Today’s quote about the Bible is from William P. White. He said: “The Bible is a harp with a thousand strings. Play on one to the exclusion of its relationship to the others, and you will develop discord. Play on all of them, keeping them in their places in the divine scale, and you will hear heavenly music all the time.”

Our topic for today is titled: “Humanity’s Relationship with Humankind (Part 1)” from the book, “The Promise and the Blessing” by Dr. Michael A. Harbin.

The second relationship that was broken at the Fall is that of individual human beings with one another. Again, we can only infer bits and pieces regarding the original relationship of the members of the human race. We are not given much information about the period between the creation of the first couple and the Fall. Moreover, although God had commanded Adam and Eve to procreate, the Fall occurred before any children had been born. As a result, the pre-Fall discussion that we have in the Bible concerns only Adam and Eve.

What we can infer is that there was a complementary hierarchy of the members of the human race that was to expand as the race expanded. Adam named Eve, and Eve was to help him. Eve complemented Adam in that she was a helper totally appropriate for him (as the KJV translates it, “an help meet for him”). This suggests that even as they were created in their finiteness, both Adam and Eve had certain strengths (and thus, conversely, what we might now call weaknesses, which in the original couple would perhaps be better termed “finite limitations”) that complemented each other.

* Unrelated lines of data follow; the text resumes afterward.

-- pv_equiv track=rewrite | github.com/199-biotechnologies/sequence-optimiser | public/tools/fst344_optimization.py | optimize_sequence
-- ===== SOURCE A (Python) =====
-- OPTIMAL_CODONS = {
--     'A': ['GCC', 'GCT'],  # Alanine
--     'R': ['AGA', 'AGA'],  # Arginine (avoid CGC)
--     'N': ['AAC'],         # Asparagine
--     'D': ['GAC'],         # Aspartic acid
--     'C': ['TGC'],         # Cysteine
--     'Q': ['CAG'],         # Glutamine
--     'E': ['GAG'],         # Glutamic acid
--     'G': ['GGA', 'GGT'],  # Glycine (avoid GGC when possible)
--     'H': ['CAC'],         # Histidine
--     'I': ['ATC'],         # Isoleucine
--     'L': ['CTG', 'CTC'],  # Leucine
--     'K': ['AAG'],         # Lysine
--     'M': ['ATG'],         # Methionine (start)
--     'F': ['TTC'],         # Phenylalanine
--     'P': ['CCC', 'CCT'],  # Proline (avoid CCG)
--     'S': ['AGC', 'TCC'],  # Serine
--     'T': ['ACC'],         # Threonine
--     'W': ['TGG'],         # Tryptophan
--     'Y': ['TAC'],         # Tyrosine
--     'V': ['GTG', 'GTC'],  # Valine
--     '*': ['TGA']          # Stop codon
-- }
--
-- GENETIC_CODE = {
--     'TTT': 'F', 'TTC': 'F', 'TTA': 'L', 'TTG': 'L',
--     'TCT': 'S', 'TCC': 'S', 'TCA': 'S', 'TCG': 'S',
--     'TAT': 'Y', 'TAC': 'Y', 'TAA': '*', 'TAG': '*',
--     'TGT': 'C', 'TGC': 'C', 'TGA': '*', 'TGG': 'W',
--     'CTT': 'L', 'CTC': 'L', 'CTA': 'L', 'CTG': 'L',
--     'CCT': 'P', 'CCC': 'P', 'CCA': 'P', 'CCG': 'P',
--     'CAT': 'H', 'CAC': 'H', 'CAA': 'Q', 'CAG': 'Q',
--     'CGT': 'R', 'CGC': 'R', 'CGA': 'R', 'CGG': 'R',
--     'ATT': 'I', 'ATC': 'I', 'ATA': 'I', 'ATG': 'M',
--     'ACT': 'T', 'ACC': 'T', 'ACA': 'T', 'ACG': 'T',
--     'AAT': 'N', 'AAC': 'N', 'AAA': 'K', 'AAG': 'K',
--     'AGT': 'S', 'AGC': 'S', 'AGA': 'R', 'AGG': 'R',
--     'GTT': 'V', 'GTC': 'V', 'GTA': 'V', 'GTG': 'V',
--     'GCT': 'A', 'GCC': 'A', 'GCA': 'A', 'GCG': 'A',
--     'GAT': 'D', 'GAC': 'D', 'GAA': 'E', 'GAG': 'E',
--     'GGT': 'G', 'GGC': 'G', 'GGA': 'G', 'GGG': 'G'
-- }
--
-- def translate_dna(sequence):
--     """Translate DNA sequence to protein"""
--     protein = ""
--     for i in range(0, len(sequence), 3):
--         codon = sequence[i:i+3]
--         if len(codon) == 3:
--             protein += GENETIC_CODE.get(codon, 'X')
--     return protein
--
-- def optimize_codon(amino_acid, avoid_cpg=True, last_two_bases=""):
--     """Select optimal codon for amino acid avoiding CpG dinucleotides"""
--     candidates = OPTIMAL_CODONS.get(amino_acid, ['XXX'])
--
--     if avoid_cpg:
--         # Filter out codons that create CpG dinucleotides
--         safe_candidates = []
--         for codon in candidates:
--             # Check if codon itself contains CG
--             if 'CG' in codon:
--                 continue
--             # Check if codon creates CpG with previous bases
--             if last_two_bases and last_two_bases.endswith('C') and codon.startswith('G'):
--                 continue
--             safe_candidates.append(codon)
--
--         # Use safe candidates if available
--         if safe_candidates:
--             candidates = safe_candidates
--
--     # Return best candidate
--     return candidates[0] if candidates else 'XXX'
--
-- def optimize_sequence(dna_sequence):
--     """Optimize entire DNA sequence"""
--     # Translate to protein
--     protein = translate_dna(dna_sequence)
--
--     # Re-encode with optimal codons
--     optimized_dna = ""
--     for i, aa in enumerate(protein):
--         if aa != 'X':
--             # Get last two bases to avoid CpG
--             last_two = optimized_dna[-2:] if len(optimized_dna) >= 2 else ""
--             codon = optimize_codon(aa, avoid_cpg=True, last_two_bases=last_two)
--             optimized_dna += codon
--
--     return optimized_dna, protein
-- ===== SOURCE B (Python) =====
-- AA_TABLE = "FFLLSSSSYY**CC*WLLLLPPPPHHQQRRRRIIIMTTTTNNKKSSRRVVVVAAAADDEEGGGG"
--
-- BASE = {'T': 0, 'C': 1, 'A': 2, 'G': 3}
--
-- # For every amino acid the CpG filter in A never changes the choice (every
-- # alternative to a G-starting preferred codon also starts with G, so the
-- # fallback restores the full list), hence each amino acid has ONE fixed codon.
-- BEST = {
--     'F': 'TTC', 'L': 'CTG', 'S': 'AGC', 'Y': 'TAC', '*': 'TGA', 'C': 'TGC',
--     'W': 'TGG', 'P': 'CCC', 'H': 'CAC', 'Q': 'CAG', 'R': 'AGA', 'I': 'ATC',
--     'M': 'ATG', 'T': 'ACC', 'N': 'AAC', 'K': 'AAG', 'V': 'GTG', 'A': 'GCC',
--     'D': 'GAC', 'E': 'GAG', 'G': 'GGA',
-- }
--
--
-- def optimize_sequence(dna_sequence):
--     """Single pass over base triples; positional genetic-code table and a
--     precomputed one-codon-per-amino-acid table (the CpG filter is vacuous)."""
--     opt = []
--     prot = []
--     it = iter(dna_sequence)
--     for b0, b1, b2 in zip(it, it, it):
--         i0 = BASE.get(b0, -1)
--         i1 = BASE.get(b1, -1)
--         i2 = BASE.get(b2, -1)
--         aa = AA_TABLE[16 * i0 + 4 * i1 + i2] if i0 >= 0 and i1 >= 0 and i2 >= 0 else 'X'
--         prot.append(aa)
--         if aa != 'X':
--             opt.append(BEST[aa])
--     return "".join(opt), "".join(prot)
-- ===== Notes on version B (the rewrite author's own statement) =====
-- stated objective: alternative
-- what changed: A translates via a 64-entry codon dict into a protein string and then re-encodes it in a second loop whose optimize_codon rebuilds and filters a candidate list per amino acid; B makes one pass over base triples, decodes each through a positional index into a 64-character amino-acid table, and emits a fixed precomputed codon per amino acid after proving the CpG filter never alters the choice (every G-starting preferred codon has only G-starting alternatives, so the fallback restores the full list).
import Mathlib
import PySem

Based on the relationship between Adam and Eve, we might draw the inference that as humankind was to expand into a world-ruling hierarchy, each person would have a position of authority within it that would be in perfect accordance with his or her abilities. As the population grew in this scenario, the size of the “garden” would also grow. Furthermore, it would appear that in such a world each person’s desires and goals would be in accordance with his or her abilities.

All this changed after the Fall. We see it first as Adam and Eve try to pass the blame on to each other. God asked Adam whether he had eaten from the tree, and Adam blamed the woman whom God made. When God asked Eve, she in turn pointed the finger at the serpent. The consequences of the Fall are announced in the curse when God addressed Eve: “I will greatly multiply thy sorrow and thy conception; in sorrow thou shalt bring forth children; and thy desire shall be to thy husband, and he shall rule over thee.” Two relationships are affected here, that of mother and child and that of husband and wife.